__WORK INSTRUCTIONS__.
From the listing below, reproduce word for word the part that opens with the line containing "have e4 := pv_sw3" and closes with the line containing "split_ifs <;> simp_all"; reproduce nothing else.

____ EXTRACTED INFORMATION

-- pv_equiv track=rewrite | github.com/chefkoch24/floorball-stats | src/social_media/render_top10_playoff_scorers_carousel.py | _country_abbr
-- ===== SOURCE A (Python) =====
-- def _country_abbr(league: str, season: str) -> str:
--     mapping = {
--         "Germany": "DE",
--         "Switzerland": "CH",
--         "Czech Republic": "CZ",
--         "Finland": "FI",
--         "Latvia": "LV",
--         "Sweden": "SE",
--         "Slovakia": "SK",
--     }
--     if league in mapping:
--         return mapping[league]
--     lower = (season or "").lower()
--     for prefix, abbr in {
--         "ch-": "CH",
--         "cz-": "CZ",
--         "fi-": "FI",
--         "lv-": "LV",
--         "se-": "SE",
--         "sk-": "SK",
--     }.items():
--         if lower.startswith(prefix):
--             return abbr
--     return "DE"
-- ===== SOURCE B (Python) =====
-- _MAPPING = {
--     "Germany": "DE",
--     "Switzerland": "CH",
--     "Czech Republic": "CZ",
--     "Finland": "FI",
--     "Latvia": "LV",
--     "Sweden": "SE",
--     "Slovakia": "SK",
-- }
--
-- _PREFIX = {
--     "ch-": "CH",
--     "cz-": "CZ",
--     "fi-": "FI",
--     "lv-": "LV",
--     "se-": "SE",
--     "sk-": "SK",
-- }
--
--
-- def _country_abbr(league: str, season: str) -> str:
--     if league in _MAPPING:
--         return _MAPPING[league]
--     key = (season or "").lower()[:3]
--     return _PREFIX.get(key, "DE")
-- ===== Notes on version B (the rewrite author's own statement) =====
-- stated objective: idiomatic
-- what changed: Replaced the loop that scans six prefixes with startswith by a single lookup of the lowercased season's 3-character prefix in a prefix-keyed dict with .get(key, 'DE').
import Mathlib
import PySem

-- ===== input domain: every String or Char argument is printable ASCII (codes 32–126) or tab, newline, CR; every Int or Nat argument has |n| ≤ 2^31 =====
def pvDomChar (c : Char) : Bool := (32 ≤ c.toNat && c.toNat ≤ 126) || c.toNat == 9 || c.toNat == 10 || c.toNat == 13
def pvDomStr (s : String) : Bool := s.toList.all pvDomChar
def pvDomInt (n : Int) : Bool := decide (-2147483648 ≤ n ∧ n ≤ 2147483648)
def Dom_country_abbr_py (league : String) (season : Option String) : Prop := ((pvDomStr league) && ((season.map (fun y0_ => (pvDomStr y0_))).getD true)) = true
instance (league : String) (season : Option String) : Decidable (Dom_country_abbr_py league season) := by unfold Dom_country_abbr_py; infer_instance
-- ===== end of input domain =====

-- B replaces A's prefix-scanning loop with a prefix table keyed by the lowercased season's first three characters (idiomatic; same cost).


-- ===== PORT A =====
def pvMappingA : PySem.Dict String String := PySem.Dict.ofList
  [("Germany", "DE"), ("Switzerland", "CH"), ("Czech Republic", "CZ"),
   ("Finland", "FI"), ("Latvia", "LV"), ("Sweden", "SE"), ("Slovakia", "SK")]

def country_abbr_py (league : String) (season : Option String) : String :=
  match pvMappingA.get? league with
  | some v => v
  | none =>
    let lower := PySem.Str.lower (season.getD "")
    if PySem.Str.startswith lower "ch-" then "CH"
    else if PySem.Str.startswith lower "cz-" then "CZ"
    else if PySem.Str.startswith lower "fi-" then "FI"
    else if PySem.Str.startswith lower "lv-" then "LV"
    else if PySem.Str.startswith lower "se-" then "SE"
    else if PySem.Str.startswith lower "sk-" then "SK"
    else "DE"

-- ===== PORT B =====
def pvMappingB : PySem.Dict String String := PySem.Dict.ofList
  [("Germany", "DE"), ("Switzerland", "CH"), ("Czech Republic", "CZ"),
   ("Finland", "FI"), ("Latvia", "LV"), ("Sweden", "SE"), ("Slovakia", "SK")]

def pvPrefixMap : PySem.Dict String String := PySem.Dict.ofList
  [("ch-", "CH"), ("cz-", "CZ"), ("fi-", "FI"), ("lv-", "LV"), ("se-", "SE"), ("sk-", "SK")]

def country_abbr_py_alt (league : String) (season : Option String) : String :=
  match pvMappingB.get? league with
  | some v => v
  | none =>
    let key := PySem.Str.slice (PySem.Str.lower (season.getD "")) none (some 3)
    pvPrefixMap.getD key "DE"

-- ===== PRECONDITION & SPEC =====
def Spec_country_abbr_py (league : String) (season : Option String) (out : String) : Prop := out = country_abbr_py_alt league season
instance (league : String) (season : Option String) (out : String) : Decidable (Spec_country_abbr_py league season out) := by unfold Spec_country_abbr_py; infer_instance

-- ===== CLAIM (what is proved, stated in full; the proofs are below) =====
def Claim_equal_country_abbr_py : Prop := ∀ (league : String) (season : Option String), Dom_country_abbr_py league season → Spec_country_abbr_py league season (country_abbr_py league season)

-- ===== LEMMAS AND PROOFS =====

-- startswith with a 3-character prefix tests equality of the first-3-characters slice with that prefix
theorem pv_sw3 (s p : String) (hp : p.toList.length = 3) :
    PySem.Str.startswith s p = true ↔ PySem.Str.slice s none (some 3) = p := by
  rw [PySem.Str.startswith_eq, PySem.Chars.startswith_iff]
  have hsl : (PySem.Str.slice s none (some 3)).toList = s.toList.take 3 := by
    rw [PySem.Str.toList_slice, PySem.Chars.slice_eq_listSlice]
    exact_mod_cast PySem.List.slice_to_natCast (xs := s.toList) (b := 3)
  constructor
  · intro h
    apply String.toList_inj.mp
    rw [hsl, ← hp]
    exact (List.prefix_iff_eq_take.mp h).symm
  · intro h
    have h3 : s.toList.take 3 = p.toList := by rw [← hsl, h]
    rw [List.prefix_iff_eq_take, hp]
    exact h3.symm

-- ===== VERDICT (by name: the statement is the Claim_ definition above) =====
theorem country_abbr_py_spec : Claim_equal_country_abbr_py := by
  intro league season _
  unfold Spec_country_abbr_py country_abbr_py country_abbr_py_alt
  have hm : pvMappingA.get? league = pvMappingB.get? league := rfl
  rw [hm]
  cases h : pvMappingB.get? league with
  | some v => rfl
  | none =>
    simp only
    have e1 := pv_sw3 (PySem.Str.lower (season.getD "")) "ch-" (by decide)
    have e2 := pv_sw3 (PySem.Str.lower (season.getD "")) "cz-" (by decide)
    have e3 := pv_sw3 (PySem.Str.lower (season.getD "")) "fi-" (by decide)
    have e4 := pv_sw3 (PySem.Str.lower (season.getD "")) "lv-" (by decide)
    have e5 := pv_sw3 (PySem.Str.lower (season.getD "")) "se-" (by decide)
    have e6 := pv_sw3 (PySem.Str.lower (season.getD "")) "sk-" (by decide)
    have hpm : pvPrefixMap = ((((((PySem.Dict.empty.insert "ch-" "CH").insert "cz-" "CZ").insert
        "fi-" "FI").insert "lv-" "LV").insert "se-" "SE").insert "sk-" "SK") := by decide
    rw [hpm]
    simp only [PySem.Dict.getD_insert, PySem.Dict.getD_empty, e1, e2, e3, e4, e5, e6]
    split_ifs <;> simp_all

________
____ EXTRACTED INFORMATION

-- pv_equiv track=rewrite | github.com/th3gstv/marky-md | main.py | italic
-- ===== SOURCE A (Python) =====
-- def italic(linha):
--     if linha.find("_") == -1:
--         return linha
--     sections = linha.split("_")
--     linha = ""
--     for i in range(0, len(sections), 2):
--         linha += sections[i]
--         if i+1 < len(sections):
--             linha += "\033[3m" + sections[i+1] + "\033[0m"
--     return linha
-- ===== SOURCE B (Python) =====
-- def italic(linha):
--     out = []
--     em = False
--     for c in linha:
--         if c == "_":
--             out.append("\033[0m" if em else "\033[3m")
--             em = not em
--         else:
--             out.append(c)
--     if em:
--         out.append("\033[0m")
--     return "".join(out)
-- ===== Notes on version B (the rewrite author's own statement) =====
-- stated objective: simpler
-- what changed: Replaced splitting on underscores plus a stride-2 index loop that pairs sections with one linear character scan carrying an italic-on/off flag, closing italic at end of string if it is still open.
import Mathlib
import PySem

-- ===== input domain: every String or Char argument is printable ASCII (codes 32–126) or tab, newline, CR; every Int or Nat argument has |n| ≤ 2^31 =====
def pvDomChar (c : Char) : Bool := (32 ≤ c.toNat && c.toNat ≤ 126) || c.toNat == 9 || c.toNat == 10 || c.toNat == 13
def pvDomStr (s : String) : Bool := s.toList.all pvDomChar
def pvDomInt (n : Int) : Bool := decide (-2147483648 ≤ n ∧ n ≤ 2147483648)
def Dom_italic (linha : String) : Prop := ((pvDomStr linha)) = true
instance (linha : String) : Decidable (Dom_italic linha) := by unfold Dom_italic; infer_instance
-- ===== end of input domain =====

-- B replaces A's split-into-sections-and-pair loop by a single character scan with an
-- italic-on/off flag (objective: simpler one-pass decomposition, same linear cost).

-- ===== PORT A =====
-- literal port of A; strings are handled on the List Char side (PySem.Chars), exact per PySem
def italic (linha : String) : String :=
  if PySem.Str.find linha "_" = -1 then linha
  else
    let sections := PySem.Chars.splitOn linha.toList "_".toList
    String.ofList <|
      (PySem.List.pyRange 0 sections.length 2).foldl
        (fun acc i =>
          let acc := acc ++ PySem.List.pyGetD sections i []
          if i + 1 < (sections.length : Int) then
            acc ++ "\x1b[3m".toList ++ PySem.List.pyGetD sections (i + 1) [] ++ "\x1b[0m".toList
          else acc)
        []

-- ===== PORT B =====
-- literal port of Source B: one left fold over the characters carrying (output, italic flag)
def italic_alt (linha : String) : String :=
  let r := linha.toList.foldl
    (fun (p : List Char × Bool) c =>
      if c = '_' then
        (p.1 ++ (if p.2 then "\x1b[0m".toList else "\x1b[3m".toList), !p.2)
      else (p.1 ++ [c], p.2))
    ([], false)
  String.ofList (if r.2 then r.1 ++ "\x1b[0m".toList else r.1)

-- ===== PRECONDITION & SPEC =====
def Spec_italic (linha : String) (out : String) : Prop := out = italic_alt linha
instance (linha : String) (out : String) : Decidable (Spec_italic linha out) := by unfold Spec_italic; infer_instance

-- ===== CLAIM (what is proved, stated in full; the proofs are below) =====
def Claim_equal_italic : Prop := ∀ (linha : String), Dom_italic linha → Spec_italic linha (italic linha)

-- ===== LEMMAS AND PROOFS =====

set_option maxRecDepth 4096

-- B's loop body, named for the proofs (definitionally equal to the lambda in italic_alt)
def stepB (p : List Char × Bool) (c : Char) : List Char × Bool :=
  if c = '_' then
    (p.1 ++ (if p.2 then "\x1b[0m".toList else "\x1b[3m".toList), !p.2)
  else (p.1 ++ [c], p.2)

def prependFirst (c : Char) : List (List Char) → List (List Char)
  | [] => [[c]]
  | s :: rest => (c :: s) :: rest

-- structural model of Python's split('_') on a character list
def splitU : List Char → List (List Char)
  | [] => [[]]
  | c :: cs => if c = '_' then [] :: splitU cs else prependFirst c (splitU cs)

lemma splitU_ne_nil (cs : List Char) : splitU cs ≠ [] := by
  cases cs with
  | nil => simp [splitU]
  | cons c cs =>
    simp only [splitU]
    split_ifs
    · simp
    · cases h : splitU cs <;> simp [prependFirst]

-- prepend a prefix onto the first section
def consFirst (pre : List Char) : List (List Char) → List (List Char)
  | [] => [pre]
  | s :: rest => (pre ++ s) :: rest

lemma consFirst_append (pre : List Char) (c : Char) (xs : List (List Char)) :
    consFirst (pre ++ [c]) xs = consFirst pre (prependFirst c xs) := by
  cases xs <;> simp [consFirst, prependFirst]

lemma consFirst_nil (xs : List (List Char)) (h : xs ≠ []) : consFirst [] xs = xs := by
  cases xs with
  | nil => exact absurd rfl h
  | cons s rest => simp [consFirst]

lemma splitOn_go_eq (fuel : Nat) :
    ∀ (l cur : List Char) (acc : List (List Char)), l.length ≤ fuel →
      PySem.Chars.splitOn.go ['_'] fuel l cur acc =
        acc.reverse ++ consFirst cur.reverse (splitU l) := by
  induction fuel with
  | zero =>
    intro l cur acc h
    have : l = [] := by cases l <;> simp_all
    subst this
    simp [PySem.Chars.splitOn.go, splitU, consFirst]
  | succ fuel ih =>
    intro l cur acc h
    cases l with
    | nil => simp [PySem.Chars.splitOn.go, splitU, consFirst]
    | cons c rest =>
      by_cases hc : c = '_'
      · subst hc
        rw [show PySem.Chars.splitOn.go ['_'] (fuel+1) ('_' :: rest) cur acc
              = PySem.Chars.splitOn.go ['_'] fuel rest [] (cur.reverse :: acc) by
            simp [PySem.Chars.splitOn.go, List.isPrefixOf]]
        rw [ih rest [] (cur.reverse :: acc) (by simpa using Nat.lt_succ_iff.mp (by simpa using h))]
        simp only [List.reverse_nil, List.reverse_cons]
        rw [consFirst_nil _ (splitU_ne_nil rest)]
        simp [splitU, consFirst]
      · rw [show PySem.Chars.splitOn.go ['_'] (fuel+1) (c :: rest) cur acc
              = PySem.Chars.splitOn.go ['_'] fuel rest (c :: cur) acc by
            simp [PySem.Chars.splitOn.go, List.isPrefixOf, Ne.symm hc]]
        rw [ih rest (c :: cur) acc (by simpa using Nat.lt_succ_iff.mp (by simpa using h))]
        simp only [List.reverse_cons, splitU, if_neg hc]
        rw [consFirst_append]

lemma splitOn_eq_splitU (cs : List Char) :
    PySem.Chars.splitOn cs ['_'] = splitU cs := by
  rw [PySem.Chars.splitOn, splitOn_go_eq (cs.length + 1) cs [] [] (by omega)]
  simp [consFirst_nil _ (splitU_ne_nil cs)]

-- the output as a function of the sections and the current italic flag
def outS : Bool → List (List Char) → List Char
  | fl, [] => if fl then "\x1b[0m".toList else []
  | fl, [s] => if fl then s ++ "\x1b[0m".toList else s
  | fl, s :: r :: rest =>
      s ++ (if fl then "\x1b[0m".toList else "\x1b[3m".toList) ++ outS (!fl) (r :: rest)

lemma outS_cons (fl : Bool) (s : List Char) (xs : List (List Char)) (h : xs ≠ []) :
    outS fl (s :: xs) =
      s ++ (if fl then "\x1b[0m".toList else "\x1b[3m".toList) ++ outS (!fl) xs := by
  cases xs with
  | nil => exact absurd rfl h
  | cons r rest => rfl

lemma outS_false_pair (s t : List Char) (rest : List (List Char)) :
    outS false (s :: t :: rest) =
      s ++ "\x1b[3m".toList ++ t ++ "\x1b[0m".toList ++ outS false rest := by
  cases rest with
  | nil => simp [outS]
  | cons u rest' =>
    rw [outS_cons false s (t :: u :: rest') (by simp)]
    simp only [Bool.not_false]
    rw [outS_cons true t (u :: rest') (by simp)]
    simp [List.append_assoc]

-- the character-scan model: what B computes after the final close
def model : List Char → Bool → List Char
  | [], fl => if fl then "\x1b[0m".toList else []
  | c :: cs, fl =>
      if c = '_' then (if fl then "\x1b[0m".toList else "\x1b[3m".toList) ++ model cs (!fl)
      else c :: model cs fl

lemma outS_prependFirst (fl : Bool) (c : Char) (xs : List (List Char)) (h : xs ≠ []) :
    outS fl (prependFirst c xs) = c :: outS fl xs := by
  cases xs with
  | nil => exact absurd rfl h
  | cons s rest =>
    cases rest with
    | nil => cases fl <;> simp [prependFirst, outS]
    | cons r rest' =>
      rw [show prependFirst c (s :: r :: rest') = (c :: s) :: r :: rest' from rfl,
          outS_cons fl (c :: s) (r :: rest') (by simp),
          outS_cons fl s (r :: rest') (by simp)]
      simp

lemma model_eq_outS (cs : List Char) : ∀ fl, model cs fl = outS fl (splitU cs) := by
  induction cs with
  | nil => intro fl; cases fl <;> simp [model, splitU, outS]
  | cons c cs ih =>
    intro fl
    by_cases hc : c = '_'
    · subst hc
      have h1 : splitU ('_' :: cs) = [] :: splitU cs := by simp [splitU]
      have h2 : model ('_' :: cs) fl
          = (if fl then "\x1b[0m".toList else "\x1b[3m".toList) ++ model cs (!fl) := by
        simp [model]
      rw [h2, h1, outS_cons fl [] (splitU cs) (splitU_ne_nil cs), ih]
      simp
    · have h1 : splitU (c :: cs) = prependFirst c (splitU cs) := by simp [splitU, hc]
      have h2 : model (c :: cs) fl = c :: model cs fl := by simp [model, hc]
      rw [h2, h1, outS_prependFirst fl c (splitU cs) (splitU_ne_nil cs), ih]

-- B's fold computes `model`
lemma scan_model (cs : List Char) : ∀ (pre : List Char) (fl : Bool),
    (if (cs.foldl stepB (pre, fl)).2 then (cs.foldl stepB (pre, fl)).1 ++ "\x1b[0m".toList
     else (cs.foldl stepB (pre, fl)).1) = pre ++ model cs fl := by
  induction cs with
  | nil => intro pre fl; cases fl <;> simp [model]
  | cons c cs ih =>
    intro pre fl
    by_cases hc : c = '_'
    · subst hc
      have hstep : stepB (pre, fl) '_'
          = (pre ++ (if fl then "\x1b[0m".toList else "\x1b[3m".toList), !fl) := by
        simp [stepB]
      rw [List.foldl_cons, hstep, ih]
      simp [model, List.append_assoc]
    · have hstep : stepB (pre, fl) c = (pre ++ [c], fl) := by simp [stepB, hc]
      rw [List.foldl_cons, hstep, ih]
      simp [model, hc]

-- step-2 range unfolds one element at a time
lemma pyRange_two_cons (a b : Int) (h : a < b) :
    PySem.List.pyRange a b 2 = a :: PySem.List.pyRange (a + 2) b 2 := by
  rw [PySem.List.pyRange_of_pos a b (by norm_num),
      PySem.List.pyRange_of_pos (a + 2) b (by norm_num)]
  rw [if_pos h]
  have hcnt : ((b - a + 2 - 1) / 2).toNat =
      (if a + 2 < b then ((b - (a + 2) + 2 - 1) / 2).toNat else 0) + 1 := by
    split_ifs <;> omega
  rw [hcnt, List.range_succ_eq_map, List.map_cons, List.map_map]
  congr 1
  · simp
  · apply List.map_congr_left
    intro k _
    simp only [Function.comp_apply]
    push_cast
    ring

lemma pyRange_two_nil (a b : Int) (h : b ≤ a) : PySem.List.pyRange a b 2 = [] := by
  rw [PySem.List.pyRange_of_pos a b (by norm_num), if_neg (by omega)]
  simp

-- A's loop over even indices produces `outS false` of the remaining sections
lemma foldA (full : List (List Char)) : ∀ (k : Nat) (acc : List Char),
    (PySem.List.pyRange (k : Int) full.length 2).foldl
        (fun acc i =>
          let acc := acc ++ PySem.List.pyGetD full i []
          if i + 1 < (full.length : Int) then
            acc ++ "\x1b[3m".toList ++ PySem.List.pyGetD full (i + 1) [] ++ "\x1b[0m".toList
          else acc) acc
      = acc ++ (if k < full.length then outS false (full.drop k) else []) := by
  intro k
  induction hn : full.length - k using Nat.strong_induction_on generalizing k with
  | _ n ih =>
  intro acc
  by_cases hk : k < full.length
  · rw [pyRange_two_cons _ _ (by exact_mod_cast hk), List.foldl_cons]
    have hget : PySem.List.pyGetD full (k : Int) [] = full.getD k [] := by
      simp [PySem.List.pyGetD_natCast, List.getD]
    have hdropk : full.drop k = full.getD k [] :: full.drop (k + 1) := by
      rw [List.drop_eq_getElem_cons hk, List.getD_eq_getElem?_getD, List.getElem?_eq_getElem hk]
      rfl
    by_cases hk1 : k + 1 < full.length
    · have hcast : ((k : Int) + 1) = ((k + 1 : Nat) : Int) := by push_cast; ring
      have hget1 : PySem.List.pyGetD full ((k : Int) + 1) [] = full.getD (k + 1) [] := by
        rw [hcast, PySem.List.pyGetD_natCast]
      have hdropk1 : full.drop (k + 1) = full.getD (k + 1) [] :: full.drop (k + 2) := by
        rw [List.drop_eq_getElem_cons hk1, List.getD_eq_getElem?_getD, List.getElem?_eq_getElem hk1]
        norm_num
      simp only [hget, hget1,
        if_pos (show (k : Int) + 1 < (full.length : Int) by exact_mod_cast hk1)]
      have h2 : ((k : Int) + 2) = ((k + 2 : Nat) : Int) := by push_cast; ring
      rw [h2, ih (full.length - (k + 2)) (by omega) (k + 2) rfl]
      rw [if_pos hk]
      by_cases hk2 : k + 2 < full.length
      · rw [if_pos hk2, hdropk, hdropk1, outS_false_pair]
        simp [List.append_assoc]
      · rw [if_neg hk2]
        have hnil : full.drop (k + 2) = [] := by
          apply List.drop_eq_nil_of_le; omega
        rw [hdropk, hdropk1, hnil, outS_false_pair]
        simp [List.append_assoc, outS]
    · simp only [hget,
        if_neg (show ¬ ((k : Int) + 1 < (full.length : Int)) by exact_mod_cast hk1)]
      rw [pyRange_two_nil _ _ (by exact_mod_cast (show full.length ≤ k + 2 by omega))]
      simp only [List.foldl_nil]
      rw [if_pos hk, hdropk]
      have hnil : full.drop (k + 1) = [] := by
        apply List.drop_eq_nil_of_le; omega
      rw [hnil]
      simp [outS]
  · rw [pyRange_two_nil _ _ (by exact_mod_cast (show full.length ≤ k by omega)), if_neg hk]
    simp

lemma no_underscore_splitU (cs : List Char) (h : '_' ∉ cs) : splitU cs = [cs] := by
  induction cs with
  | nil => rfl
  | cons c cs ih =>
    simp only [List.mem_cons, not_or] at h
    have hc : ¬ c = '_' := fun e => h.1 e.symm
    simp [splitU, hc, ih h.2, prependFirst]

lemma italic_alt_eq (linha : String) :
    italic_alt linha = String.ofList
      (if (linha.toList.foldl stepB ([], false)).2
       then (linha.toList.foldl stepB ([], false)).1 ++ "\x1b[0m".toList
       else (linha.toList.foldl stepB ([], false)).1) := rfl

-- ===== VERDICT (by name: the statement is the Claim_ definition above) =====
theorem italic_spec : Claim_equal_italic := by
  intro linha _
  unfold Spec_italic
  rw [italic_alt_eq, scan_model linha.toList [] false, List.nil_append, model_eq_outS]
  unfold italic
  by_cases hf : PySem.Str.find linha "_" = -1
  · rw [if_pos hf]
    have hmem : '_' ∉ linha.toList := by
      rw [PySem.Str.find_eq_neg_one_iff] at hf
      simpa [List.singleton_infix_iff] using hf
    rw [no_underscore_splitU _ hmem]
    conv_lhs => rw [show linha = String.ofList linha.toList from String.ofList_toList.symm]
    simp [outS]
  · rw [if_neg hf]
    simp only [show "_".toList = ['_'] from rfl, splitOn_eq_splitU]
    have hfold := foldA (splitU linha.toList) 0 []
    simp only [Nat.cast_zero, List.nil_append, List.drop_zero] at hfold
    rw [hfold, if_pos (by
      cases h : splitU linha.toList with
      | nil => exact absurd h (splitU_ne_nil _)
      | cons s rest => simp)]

________

__SOLUTION TO THIS EXERCISE__.
    have e4 := pv_sw3 (PySem.Str.lower (season.getD "")) "lv-" (by decide)
    have e5 := pv_sw3 (PySem.Str.lower (season.getD "")) "se-" (by decide)
    have e6 := pv_sw3 (PySem.Str.lower (season.getD "")) "sk-" (by decide)
    have hpm : pvPrefixMap = ((((((PySem.Dict.empty.insert "ch-" "CH").insert "cz-" "CZ").insert
        "fi-" "FI").insert "lv-" "LV").insert "se-" "SE").insert "sk-" "SK") := by decide
    rw [hpm]
    simp only [PySem.Dict.getD_insert, PySem.Dict.getD_empty, e1, e2, e3, e4, e5, e6]
    split_ifs <;> simp_all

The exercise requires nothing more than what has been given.